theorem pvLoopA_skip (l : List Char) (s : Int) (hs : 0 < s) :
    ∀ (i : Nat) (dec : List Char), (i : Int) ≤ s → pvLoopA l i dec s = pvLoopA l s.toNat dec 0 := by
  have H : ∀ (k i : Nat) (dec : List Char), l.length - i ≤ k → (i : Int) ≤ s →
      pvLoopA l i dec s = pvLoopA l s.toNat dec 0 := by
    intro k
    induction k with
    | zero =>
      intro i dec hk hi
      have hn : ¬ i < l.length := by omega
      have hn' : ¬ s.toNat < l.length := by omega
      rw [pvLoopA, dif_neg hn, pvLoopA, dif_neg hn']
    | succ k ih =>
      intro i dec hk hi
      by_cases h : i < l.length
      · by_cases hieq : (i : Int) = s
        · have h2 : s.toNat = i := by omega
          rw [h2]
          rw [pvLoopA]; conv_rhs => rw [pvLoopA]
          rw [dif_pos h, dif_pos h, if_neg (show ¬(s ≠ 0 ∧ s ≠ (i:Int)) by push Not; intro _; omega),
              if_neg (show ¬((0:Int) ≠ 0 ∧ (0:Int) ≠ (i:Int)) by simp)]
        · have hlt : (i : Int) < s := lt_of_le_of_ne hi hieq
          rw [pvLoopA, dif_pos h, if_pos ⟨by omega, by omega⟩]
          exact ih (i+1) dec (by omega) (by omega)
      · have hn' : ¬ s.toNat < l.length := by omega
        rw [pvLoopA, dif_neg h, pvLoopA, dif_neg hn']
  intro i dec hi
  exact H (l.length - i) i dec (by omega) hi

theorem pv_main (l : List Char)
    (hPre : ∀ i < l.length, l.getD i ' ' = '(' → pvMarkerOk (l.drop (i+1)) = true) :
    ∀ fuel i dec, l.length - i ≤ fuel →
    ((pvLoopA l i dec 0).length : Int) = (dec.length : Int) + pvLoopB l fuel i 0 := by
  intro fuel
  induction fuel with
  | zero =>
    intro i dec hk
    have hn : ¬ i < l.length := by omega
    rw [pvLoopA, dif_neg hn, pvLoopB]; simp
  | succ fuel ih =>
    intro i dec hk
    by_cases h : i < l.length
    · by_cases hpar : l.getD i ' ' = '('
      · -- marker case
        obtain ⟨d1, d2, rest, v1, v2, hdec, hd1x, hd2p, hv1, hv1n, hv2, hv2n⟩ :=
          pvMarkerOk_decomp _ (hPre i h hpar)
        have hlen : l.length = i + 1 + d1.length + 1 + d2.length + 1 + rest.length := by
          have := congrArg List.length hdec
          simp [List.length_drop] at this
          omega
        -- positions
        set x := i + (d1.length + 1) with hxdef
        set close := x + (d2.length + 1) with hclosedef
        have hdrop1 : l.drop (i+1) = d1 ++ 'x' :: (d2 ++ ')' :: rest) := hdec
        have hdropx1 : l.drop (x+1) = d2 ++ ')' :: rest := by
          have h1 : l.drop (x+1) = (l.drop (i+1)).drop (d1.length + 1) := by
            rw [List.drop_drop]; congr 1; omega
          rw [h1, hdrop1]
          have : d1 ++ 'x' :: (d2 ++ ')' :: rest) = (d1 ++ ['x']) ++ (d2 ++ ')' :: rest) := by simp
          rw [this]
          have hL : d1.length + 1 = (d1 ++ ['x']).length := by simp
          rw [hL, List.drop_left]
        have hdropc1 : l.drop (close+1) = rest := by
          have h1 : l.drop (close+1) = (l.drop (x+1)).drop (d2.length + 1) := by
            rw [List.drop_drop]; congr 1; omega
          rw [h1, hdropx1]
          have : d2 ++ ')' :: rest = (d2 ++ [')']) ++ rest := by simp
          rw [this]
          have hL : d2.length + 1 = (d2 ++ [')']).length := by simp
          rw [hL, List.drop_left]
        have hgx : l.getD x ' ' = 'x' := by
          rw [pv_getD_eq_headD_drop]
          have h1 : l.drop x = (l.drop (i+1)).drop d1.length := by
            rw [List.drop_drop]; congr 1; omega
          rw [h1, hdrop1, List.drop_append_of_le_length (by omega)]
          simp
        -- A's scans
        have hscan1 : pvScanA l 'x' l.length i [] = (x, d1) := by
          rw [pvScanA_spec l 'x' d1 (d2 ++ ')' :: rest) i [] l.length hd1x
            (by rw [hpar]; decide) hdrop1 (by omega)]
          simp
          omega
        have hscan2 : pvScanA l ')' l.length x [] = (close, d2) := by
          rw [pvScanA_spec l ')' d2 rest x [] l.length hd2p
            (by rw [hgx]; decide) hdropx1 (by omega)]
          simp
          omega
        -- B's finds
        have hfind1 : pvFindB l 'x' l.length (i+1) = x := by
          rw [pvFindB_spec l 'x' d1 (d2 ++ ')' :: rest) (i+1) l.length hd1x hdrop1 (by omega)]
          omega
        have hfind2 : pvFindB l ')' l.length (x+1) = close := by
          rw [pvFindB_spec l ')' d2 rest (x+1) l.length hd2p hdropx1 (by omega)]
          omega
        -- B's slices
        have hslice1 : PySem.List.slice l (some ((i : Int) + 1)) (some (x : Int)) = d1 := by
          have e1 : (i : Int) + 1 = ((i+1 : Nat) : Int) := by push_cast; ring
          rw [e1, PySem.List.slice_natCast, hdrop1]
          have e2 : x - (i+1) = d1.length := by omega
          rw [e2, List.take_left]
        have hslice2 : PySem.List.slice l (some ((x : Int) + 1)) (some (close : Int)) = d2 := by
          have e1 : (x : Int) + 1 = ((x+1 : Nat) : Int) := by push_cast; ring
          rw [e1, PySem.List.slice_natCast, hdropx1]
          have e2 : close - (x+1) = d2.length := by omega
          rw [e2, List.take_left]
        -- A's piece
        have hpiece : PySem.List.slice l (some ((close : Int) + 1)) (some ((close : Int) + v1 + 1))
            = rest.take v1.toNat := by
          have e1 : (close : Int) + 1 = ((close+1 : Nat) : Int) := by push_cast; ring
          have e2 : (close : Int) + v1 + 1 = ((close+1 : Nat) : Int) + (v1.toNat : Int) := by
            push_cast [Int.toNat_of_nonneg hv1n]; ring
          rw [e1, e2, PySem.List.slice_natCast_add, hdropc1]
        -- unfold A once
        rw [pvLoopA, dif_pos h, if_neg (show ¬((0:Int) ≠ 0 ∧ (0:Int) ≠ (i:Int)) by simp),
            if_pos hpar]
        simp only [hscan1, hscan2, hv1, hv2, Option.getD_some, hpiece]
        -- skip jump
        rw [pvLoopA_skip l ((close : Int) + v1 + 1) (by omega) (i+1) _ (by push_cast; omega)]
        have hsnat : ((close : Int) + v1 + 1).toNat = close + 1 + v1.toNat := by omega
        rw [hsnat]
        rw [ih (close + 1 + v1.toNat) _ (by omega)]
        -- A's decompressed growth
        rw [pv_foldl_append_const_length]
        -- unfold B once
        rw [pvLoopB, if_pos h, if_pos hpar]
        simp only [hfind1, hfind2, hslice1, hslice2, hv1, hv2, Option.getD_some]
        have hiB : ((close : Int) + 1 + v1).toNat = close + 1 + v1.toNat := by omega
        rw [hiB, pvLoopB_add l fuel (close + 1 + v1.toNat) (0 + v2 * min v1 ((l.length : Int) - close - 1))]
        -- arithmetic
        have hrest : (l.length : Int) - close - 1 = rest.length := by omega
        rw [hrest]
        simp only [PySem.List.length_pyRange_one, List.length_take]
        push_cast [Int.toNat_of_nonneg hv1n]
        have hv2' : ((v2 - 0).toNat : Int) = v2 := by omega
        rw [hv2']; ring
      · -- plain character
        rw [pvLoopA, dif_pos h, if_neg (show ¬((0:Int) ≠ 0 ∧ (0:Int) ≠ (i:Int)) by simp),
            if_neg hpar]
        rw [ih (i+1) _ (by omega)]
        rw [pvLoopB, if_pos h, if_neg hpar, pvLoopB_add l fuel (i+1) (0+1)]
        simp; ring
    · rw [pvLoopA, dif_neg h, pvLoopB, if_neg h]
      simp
------------------------------------
The problem:
Repeat the records above line by line, from the first line through the line that contains "rw [dif_pos h, dif_pos".

Expected answer:
theorem pvLoopA_skip (l : List Char) (s : Int) (hs : 0 < s) :
    ∀ (i : Nat) (dec : List Char), (i : Int) ≤ s → pvLoopA l i dec s = pvLoopA l s.toNat dec 0 := by
  have H : ∀ (k i : Nat) (dec : List Char), l.length - i ≤ k → (i : Int) ≤ s →
      pvLoopA l i dec s = pvLoopA l s.toNat dec 0 := by
    intro k
    induction k with
    | zero =>
      intro i dec hk hi
      have hn : ¬ i < l.length := by omega
      have hn' : ¬ s.toNat < l.length := by omega
      rw [pvLoopA, dif_neg hn, pvLoopA, dif_neg hn']
    | succ k ih =>
      intro i dec hk hi
      by_cases h : i < l.length
      · by_cases hieq : (i : Int) = s
        · have h2 : s.toNat = i := by omega
          rw [h2]
          rw [pvLoopA]; conv_rhs => rw [pvLoopA]
          rw [dif_pos h, dif_pos h, if_neg (show ¬(s ≠ 0 ∧ s ≠ (i:Int)) by push Not; intro _; omega),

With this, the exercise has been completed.